If I process 10K jobs at once, I can perhaps do one db commit during processing instead of 10 000(this is an example, there might be other reasons why you'd batch processing of jobs). Are we not on the same page?

you can easily achieve this with

create another struct which does batch/asynchronous processing of jobs (so move your worker logic out of your worker). this way you can preserve/share state across runs. attach ref to this struct to the worker.

your db commit can exist outside of your worker, you do not have to commit once per work completion.

you can implement this "batching" feature that you want with an in-memory queue that processes its entries either when it gets too large, or when a certain amount of time has passed. the river job simply adds to the queue, and returns when the batch is processed (from queue). this would allow you to retry only the jobs in a batch which failed, which is more efficient.

simply completing the individual river jobs - postgres has no problem doing thousands of rps here.

if you have proof you are bottleneck by river job completion, that would be surprising to me (maybe this is why we are not on same page). since we haven't run into it. we find it much faster than job inserts and not an issue (from tracing).
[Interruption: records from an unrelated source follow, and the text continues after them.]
-- pv_equiv track=rewrite | github.com/FudanSELab/LinuxKernelKG | pipeline/entity_processor.py | _select_canonical_form
-- ===== SOURCE A (Python) =====
-- def _select_canonical_form(variations: list) -> str:
--     """从变体中选择规范形式
--
--     选择规则：
--     1. 优先选择完整形式而不是缩写
--     2. 优先选择官方文档中更常用的形式
--     3. 如果无法判断，使用最长的形式
--
--     Args:
--         variations: 所有变体的列表，包括原始实体
--
--     Returns:
--         str: 选择的规范形式
--     """
--     if not variations:
--         return ""
--
--     # 按长度排序，最长的可能是完整形式
--     sorted_vars = sorted(variations, key=len, reverse=True)
--
--     # 检查是否有明显的缩写（全大写且较短）
--     has_abbrev = any(v.isupper() and len(v) <= 5 for v in variations)
--
--     if has_abbrev:
--         # 如果有缩写，选择非缩写的最长形式
--         for var in sorted_vars:
--             if not (var.isupper() and len(var) <= 5):
--                 return var
--
--     # 默认返回最长的形式
--     return sorted_vars[0]
-- ===== SOURCE B (Python) =====
-- def _select_canonical_form(variations: list) -> str:
--     """Single linear pass: track the first-longest variation overall and the
--     first-longest non-abbreviation, plus whether any abbreviation exists."""
--     best = None        # first variation of maximal length
--     best_full = None   # first non-abbreviation of maximal length
--     has_abbrev = False
--     for v in variations:
--         if best is None or len(v) > len(best):
--             best = v
--         if v.isupper() and len(v) <= 5:
--             has_abbrev = True
--         elif best_full is None or len(v) > len(best_full):
--             best_full = v
--     if best is None:
--         return ""
--     if has_abbrev and best_full is not None:
--         return best_full
--     return best
-- ===== Notes on version B (the rewrite author's own statement) =====
-- stated objective: alternative
-- what changed: A sorts the variations by length (reverse, stable) and then scans the sorted list; B makes one linear pass tracking the first-longest variation, the first-longest non-abbreviation, and whether any abbreviation exists (strict '>' reproduces the stable sort's tie-breaking).
import Mathlib
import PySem

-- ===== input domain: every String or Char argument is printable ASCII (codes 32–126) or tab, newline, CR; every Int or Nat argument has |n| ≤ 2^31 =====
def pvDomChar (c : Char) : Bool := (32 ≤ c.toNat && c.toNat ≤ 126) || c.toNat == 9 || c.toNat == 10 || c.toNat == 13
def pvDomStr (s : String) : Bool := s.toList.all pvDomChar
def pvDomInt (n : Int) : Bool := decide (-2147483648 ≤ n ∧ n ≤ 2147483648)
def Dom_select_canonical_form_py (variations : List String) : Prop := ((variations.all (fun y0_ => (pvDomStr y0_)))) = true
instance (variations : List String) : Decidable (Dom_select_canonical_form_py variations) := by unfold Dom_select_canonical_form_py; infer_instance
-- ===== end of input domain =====

-- B replaces A's sort-then-scan by one linear pass tracking the first-longest
-- variation and the first-longest non-abbreviation (objective: alternative, no sort).

-- ===== PORT A =====
-- hand port of Python str.isupper() (exact on the ASCII domain, where the cased
-- characters are exactly the letters): some uppercase letter and no lowercase letter
def pyStrIsupper (s : String) : Bool :=
  s.toList.any PySem.Chars.isupper && s.toList.all (fun c => !PySem.Chars.islower c)

-- `v.isupper() and len(v) <= 5` — the abbreviation test both Pythons spell out
def pyIsAbbrev (v : String) : Bool :=
  pyStrIsupper v && decide (PySem.Str.len v ≤ 5)

def select_canonical_form_py (variations : List String) : String :=
  if variations = [] then ""
  else
    let sorted_vars := PySem.List.sorted variations (fun v => PySem.Str.len v) true
    let has_abbrev := variations.any pyIsAbbrev
    if has_abbrev then
      match sorted_vars.find? (fun v => !pyIsAbbrev v) with
      | some var => var
      | none => PySem.List.pyGetD sorted_vars 0 ""
    else PySem.List.pyGetD sorted_vars 0 ""

-- ===== PORT B =====
-- state: (best, best_full, has_abbrev)
def scfStep (st : Option String × Option String × Bool) (v : String) :
    Option String × Option String × Bool :=
  let best' : Option String :=
    match st.1 with
    | none => some v
    | some b => if PySem.Str.len b < PySem.Str.len v then some v else some b
  if pyIsAbbrev v then (best', st.2.1, true)
  else
    let bfull' : Option String :=
      match st.2.1 with
      | none => some v
      | some b => if PySem.Str.len b < PySem.Str.len v then some v else some b
    (best', bfull', st.2.2)

def select_canonical_form_py_alt (variations : List String) : String :=
  let st := variations.foldl scfStep (none, none, false)
  match st.1 with
  | none => ""
  | some best =>
    if st.2.2 then
      match st.2.1 with
      | some bf => bf
      | none => best
    else best

-- ===== PRECONDITION & SPEC =====
def Spec_select_canonical_form_py (variations : List String) (out : String) : Prop := out = select_canonical_form_py_alt variations
instance (variations : List String) (out : String) : Decidable (Spec_select_canonical_form_py variations out) := by unfold Spec_select_canonical_form_py; infer_instance

-- ===== CLAIM (what is proved, stated in full; the proofs are below) =====
def Claim_equal_select_canonical_form_py : Prop := ∀ (variations : List String), Dom_select_canonical_form_py variations → Spec_select_canonical_form_py variations (select_canonical_form_py variations)

-- ===== LEMMAS AND PROOFS =====

-- head of a reverse-order insertion: the new element takes the head iff strictly greater key
theorem head?_insertBy_key {α : Type} (key : α → Int) (v : α) (r : List α) :
    (PySem.List.insertBy (fun a b => decide (key b < key a)) v r).head? =
      match r.head? with
      | none => some v
      | some y => if key y < key v then some v else some y := by
  cases r with
  | nil => rfl
  | cons y ys =>
    simp only [PySem.List.insertBy, List.head?]
    by_cases h : key y < key v
    · rw [if_pos (by simp [h]), if_pos h]
    · rw [if_neg (by simp [h]), if_neg h]

-- first p-element after a reverse-order (stable) insertion into a key-descending list
theorem find?_insertBy_key {α : Type} (key : α → Int) (p : α → Bool)
    (v : α) (r : List α) (hr : r.Pairwise (fun a b => key b ≤ key a)) :
    (PySem.List.insertBy (fun a b => decide (key b < key a)) v r).find? p =
      match r.find? p with
      | none => if p v then some v else none
      | some b => if p v && decide (key b < key v) then some v else some b := by
  induction r with
  | nil =>
    by_cases hv : p v
    · simp [PySem.List.insertBy, List.find?_cons_of_pos, hv]
    · simp [PySem.List.insertBy, List.find?_cons_of_neg, hv]
  | cons y ys ih =>
    rcases List.pairwise_cons.mp hr with ⟨hy, hys⟩
    simp only [PySem.List.insertBy]
    by_cases h : key y < key v
    · rw [if_pos (by simp [h])]
      by_cases hv : p v
      · rw [List.find?_cons_of_pos hv]
        cases hfb : (y :: ys).find? p with
        | none => simp [hv]
        | some b =>
          have hb : b ∈ y :: ys := List.mem_of_find?_eq_some hfb
          have hlb : key b ≤ key y := by
            rcases List.mem_cons.mp hb with h' | h'
            · simp [h']
            · exact hy b h'
          have hbv : key b < key v := lt_of_le_of_lt hlb h
          simp [hv, hbv]
      · rw [List.find?_cons_of_neg (by simp [hv])]
        cases hfb : (y :: ys).find? p with
        | none => simp [hv]
        | some b => simp [hv]
    · rw [if_neg (by simp [h])]
      by_cases hpy : p y
      · rw [List.find?_cons_of_pos hpy, List.find?_cons_of_pos hpy]
        simp [h]
      · rw [List.find?_cons_of_neg (by simp [hpy]), List.find?_cons_of_neg (by simp [hpy])]
        exact ih hys

-- the single pass computes head, first non-abbreviation and any-abbreviation of the sorted list
theorem scf_fold_eq (xs : List String) :
    xs.foldl scfStep (none, none, false) =
      ((PySem.List.sorted xs (fun v => PySem.Str.len v) true).head?,
       (PySem.List.sorted xs (fun v => PySem.Str.len v) true).find? (fun v => !pyIsAbbrev v),
       xs.any pyIsAbbrev) := by
  induction xs using List.reverseRecOn with
  | nil => rfl
  | append_singleton ys v ih =>
    have hsorted : PySem.List.sorted (ys ++ [v]) (fun v => PySem.Str.len v) true =
        PySem.List.insertBy (fun a b => decide (PySem.Str.len b < PySem.Str.len a)) v
          (PySem.List.sorted ys (fun v => PySem.Str.len v) true) := by
      rw [PySem.List.sorted_rev_eq_foldl_insertBy, PySem.List.sorted_rev_eq_foldl_insertBy,
        List.foldl_append]
      rfl
    have hpw := PySem.List.sorted_pairwise_rev ys (fun v => PySem.Str.len v)
    rw [List.foldl_append, ih, hsorted, List.foldl_cons, List.foldl_nil,
      head?_insertBy_key (fun v : String => PySem.Str.len v),
      find?_insertBy_key (fun v : String => PySem.Str.len v) _ _ _ hpw]
    cases hf : (PySem.List.sorted ys (fun v => PySem.Str.len v) true).find?
        (fun v => !pyIsAbbrev v) with
    | none =>
      cases hab : pyIsAbbrev v <;>
        simp only [scfStep, List.any_append, List.any_cons, List.any_nil, Bool.or_true,
          Bool.or_false, hab] <;>
        cases (PySem.List.sorted ys (fun v => PySem.Str.len v) true).head? <;> rfl
    | some b =>
      cases hab : pyIsAbbrev v <;>
        simp only [scfStep, List.any_append, List.any_cons, List.any_nil, Bool.or_true,
          Bool.or_false, hab] <;>
        by_cases hlt : PySem.Str.len b < PySem.Str.len v <;>
        cases (PySem.List.sorted ys (fun v => PySem.Str.len v) true).head? <;>
        (first | rfl | simp [hlt])

theorem sorted_nonempty_head (xs : List String) (h : xs ≠ []) :
    PySem.List.pyGetD (PySem.List.sorted xs (fun v => PySem.Str.len v) true) 0 "" =
      ((PySem.List.sorted xs (fun v => PySem.Str.len v) true).head?).getD "" := by
  have hlen : PySem.List.sorted xs (fun v => PySem.Str.len v) true ≠ [] := by
    intro hnil
    exact h ((PySem.List.sorted_eq_nil_iff xs _ true).mp hnil)
  cases hs : PySem.List.sorted xs (fun v => PySem.Str.len v) true with
  | nil => exact absurd hs hlen
  | cons a t => simp [PySem.List.pyGetD, PySem.List.pyIdx?]

-- ===== VERDICT (by name: the statement is the Claim_ definition above) =====
theorem select_canonical_form_py_spec : Claim_equal_select_canonical_form_py := by
  intro xs _
  show select_canonical_form_py xs = select_canonical_form_py_alt xs
  unfold select_canonical_form_py select_canonical_form_py_alt
  rw [scf_fold_eq]
  by_cases hnil : xs = []
  · subst hnil; rfl
  · rw [if_neg hnil]
    have hs : PySem.List.sorted xs (fun v => PySem.Str.len v) true ≠ [] := by
      intro h; exact hnil ((PySem.List.sorted_eq_nil_iff xs _ true).mp h)
    cases hhead : (PySem.List.sorted xs (fun v => PySem.Str.len v) true).head? with
    | none => exact absurd (List.head?_eq_none_iff.mp hhead) hs
    | some best =>
      have hget : PySem.List.pyGetD (PySem.List.sorted xs (fun v => PySem.Str.len v) true) 0 ""
          = best := by
        rw [sorted_nonempty_head xs hnil, hhead]; rfl
      by_cases hab : xs.any pyIsAbbrev
      · rw [if_pos hab]
        simp only [hab, if_true]
        cases hf : (PySem.List.sorted xs (fun v => PySem.Str.len v) true).find?
            (fun v => !pyIsAbbrev v) with
        | none => exact hget
        | some bf => rfl
      · rw [if_neg hab]
        simp only [Bool.not_eq_true] at hab
        simp only [hab, Bool.false_eq_true, if_false]
        exact hget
I was under the impression when you said inserts, you meant individual inserts from your job results (not the insert/update for job completion)

the only real way i can think of to truly batch "completion" if you are really running into that as a bottleneck is to use COPY FROM to send the records for completed jobs to a temporary table, then do the mutation between it and the jobs table, but this is not trivial. otherwise, the only thing that could be done is to use the pgx batch feature with the existing query that processes job by job, which would saves network round trips (not relevant at scale), but not the individual updates from postgres, so it's not changing anything. basically, i think you need a complete overhaul of job completion and a completely new code path if you want to actually get over the performance problem of "i can't update completed job status fast enough", because existing one will not be able to avoid 1 update per job completed, even if you batch.

both methods of batching also add some more complexity, as there is a higher chance a job in a batch will be seen as stuck when it isn't actually stuck, although this is user error, it would be very weird DX to have to increase the timeout/rescue thresholds because your batches become big - and these parameters would have to be tuned per database.

FWIW: we don't use river as an event bus, but instead have a nats jetstream cluster. but we use that for notifications, not data processing. all data processing we have goes through river and its constantly sustaining 1krps, with bursts into the many thousands, with the major bottleneck being job insert speed.

brandur commented 3 months ago

My overtly naive and optimistic idea is we could modify this method to sort jobs by Kind and pass it to an implementation of the multiworker, seems pretty straightforward. What am I missing?

Presumably you'd try to make other optimizations at the same time like that if one client was going to process a batch job, it should try to select as many of those same event as possible (as opposed to other clients getting them) so that as many as possible could be processed in a single batch.

nexovec commented 3 months ago

Can that optimization not be done completely ad hoc? This feature seems doable, but you seem to not like the idea at all... If the captain is not on board, I can't be either.

This feature likely joins the 18 years of my backlog.

bgentry commented 3 months ago

To be clear we do think this could be a useful addition to River at some point, but it won't be trivial to implement well. In fact we've discussed it on numerous occasions over the last year.

nexovec commented 3 months ago

Please just make sure to mention it in issues if any of you started working on this, so we avoid duplicate work.